# Description of the task
After reading the entries below, copy word for word the lines from the first through the line containing "-- ===== input", and stop there.

# Saved data entries
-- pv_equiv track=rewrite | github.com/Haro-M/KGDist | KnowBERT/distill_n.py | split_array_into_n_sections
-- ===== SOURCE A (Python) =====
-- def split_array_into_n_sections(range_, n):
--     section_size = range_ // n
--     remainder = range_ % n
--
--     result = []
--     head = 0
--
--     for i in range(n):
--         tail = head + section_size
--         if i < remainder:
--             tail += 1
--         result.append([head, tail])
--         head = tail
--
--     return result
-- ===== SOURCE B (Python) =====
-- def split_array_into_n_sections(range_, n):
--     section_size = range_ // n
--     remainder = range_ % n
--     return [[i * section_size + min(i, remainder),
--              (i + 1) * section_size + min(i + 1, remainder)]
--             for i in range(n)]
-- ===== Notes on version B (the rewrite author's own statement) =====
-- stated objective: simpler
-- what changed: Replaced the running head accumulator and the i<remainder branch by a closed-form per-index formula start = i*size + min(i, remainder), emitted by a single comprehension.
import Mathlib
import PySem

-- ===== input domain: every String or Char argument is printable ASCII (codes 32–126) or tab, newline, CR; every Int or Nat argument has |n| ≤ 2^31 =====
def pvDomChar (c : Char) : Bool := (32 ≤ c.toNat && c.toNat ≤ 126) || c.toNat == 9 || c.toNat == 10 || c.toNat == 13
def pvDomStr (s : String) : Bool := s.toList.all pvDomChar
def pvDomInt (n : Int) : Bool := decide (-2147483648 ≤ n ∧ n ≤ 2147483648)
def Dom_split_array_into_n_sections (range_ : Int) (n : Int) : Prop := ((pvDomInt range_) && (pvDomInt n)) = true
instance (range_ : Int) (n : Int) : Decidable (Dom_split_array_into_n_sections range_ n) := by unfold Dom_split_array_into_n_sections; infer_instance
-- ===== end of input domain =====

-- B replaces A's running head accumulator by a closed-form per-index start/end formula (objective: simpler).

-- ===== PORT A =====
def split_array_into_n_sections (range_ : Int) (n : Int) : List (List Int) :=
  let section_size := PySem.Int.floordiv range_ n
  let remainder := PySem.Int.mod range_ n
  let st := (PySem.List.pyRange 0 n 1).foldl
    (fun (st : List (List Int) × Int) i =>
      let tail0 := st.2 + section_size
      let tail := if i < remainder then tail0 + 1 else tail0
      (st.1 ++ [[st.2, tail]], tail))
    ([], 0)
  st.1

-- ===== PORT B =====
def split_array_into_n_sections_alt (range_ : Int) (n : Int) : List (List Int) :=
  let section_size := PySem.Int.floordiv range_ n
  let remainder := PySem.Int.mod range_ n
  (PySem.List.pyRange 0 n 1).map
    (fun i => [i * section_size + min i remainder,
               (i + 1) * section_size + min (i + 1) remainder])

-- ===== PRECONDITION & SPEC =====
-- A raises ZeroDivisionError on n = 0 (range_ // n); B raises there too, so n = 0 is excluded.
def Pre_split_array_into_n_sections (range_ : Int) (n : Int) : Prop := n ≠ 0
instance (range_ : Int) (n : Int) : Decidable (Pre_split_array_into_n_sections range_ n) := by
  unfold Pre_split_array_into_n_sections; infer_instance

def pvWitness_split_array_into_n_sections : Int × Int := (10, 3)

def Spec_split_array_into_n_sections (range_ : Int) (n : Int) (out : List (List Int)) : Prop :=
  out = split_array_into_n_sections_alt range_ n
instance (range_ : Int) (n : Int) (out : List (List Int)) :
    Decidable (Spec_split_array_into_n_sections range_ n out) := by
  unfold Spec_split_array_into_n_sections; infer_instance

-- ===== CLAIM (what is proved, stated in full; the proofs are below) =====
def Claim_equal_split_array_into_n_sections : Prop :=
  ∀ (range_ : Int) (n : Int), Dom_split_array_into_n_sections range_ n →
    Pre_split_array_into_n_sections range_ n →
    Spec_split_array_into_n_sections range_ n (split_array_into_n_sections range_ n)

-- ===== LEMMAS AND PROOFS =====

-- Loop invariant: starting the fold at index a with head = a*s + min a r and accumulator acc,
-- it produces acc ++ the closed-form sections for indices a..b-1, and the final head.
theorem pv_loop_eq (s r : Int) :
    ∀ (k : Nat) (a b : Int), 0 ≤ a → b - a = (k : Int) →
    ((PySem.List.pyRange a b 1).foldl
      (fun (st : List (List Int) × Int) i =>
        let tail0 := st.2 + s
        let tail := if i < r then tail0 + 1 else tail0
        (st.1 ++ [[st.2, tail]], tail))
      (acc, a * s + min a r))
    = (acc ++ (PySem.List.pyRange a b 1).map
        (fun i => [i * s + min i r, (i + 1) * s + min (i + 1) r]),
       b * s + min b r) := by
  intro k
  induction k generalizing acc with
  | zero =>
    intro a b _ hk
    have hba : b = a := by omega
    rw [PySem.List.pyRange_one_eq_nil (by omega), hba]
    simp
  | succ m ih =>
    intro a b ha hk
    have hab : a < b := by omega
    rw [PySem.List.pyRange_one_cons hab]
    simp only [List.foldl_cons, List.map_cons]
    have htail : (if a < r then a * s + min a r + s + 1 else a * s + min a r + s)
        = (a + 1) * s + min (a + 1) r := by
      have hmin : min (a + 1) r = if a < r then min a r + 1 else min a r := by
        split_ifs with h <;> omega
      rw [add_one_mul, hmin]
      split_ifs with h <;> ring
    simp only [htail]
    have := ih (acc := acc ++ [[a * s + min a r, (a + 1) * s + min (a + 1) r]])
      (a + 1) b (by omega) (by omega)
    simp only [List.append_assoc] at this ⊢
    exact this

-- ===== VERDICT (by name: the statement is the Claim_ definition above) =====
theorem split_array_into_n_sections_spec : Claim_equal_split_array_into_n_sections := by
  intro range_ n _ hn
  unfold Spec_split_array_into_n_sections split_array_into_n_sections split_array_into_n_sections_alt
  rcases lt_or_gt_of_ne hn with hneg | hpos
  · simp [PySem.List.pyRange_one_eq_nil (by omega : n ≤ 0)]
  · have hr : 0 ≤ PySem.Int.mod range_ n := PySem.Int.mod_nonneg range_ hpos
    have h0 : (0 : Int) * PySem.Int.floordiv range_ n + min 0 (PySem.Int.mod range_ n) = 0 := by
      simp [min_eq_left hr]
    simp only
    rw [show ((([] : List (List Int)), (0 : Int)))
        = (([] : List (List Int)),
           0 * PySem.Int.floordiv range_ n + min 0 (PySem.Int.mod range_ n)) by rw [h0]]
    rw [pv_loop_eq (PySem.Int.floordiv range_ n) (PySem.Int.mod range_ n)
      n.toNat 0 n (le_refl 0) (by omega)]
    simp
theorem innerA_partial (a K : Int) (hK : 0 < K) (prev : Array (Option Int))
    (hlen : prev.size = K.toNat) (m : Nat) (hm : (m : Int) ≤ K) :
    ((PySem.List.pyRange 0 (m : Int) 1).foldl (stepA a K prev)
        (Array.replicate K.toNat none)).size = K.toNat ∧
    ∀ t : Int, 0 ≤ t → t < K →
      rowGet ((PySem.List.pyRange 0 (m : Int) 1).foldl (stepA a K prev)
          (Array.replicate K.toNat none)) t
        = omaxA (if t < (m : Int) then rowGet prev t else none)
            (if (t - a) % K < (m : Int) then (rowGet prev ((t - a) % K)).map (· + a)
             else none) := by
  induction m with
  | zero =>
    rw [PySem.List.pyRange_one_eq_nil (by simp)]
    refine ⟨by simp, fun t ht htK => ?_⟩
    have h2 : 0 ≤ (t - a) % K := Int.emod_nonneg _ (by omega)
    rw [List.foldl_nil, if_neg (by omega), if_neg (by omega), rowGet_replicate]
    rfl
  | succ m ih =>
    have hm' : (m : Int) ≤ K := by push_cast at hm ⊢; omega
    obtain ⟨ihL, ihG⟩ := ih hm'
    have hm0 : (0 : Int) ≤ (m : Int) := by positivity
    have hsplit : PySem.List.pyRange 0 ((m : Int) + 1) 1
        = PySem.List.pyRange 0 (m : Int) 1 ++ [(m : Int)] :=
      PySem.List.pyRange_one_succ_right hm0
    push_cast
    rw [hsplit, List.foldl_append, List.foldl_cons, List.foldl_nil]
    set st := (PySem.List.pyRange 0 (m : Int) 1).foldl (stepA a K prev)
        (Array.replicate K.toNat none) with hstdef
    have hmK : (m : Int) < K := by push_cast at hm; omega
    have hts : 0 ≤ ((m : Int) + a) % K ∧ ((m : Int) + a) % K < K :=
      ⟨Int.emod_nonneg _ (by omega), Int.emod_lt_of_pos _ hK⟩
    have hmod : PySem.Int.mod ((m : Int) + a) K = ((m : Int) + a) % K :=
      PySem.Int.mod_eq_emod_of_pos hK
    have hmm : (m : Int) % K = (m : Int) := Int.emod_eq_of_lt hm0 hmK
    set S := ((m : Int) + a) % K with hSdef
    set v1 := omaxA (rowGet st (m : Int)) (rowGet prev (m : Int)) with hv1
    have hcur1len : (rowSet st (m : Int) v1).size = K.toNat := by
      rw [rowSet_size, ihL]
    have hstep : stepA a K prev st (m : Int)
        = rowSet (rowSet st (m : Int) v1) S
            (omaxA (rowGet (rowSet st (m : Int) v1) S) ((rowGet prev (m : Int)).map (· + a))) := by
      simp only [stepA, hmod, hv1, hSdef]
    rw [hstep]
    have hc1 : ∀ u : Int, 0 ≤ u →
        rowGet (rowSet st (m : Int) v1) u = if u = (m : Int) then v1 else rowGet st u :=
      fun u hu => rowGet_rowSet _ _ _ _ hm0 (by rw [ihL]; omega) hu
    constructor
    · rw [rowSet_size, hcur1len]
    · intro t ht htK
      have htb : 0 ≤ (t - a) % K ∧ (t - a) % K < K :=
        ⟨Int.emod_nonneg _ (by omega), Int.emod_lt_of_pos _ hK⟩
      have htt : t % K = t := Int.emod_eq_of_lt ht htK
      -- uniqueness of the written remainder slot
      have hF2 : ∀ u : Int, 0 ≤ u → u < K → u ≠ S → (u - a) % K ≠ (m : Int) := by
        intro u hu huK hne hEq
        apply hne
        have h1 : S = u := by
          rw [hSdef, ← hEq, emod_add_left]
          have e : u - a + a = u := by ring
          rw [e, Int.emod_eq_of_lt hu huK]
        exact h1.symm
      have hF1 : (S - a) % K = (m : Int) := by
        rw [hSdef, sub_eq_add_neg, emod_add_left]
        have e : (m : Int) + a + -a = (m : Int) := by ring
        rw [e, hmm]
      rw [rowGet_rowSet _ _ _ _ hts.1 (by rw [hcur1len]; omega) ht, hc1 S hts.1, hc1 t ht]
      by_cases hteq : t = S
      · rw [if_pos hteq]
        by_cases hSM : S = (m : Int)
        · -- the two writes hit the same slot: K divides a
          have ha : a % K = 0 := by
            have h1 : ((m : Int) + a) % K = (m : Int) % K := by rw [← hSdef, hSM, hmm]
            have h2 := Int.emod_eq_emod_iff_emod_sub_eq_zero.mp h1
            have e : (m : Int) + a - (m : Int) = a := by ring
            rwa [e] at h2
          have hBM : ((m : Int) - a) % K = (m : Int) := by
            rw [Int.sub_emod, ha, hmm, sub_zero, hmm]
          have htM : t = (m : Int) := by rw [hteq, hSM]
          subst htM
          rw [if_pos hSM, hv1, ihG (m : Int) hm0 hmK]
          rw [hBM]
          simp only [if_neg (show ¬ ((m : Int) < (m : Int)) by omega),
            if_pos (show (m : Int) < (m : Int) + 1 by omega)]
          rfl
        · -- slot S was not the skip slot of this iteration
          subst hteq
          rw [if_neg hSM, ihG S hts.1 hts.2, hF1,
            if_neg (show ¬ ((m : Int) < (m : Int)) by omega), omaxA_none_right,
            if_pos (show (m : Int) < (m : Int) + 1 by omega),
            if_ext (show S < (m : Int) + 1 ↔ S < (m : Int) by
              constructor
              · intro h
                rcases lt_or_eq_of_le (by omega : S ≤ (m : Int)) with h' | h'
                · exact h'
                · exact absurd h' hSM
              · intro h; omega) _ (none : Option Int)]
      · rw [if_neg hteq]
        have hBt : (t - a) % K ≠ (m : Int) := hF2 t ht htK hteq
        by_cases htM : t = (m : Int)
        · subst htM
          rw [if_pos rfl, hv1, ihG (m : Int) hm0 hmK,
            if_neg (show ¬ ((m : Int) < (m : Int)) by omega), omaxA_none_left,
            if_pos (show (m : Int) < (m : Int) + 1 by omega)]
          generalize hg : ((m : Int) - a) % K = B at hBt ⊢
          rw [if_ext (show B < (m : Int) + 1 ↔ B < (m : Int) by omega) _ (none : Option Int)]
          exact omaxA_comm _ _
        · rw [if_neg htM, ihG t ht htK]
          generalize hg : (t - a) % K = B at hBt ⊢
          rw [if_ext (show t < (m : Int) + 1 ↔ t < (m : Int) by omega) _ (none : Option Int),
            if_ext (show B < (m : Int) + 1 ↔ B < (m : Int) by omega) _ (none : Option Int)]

# Answer to this problem
-- pv_equiv track=rewrite | github.com/Haro-M/KGDist | KnowBERT/distill_n.py | split_array_into_n_sections
-- ===== SOURCE A (Python) =====
-- def split_array_into_n_sections(range_, n):
--     section_size = range_ // n
--     remainder = range_ % n
--
--     result = []
--     head = 0
--
--     for i in range(n):
--         tail = head + section_size
--         if i < remainder:
--             tail += 1
--         result.append([head, tail])
--         head = tail
--
--     return result
-- ===== SOURCE B (Python) =====
-- def split_array_into_n_sections(range_, n):
--     section_size = range_ // n
--     remainder = range_ % n
--     return [[i * section_size + min(i, remainder),
--              (i + 1) * section_size + min(i + 1, remainder)]
--             for i in range(n)]
-- ===== Notes on version B (the rewrite author's own statement) =====
-- stated objective: simpler
-- what changed: Replaced the running head accumulator and the i<remainder branch by a closed-form per-index formula start = i*size + min(i, remainder), emitted by a single comprehension.
import Mathlib
import PySem

-- ===== input domain: every String or Char argument is printable ASCII (codes 32–126) or tab, newline, CR; every Int or Nat argument has |n| ≤ 2^31 =====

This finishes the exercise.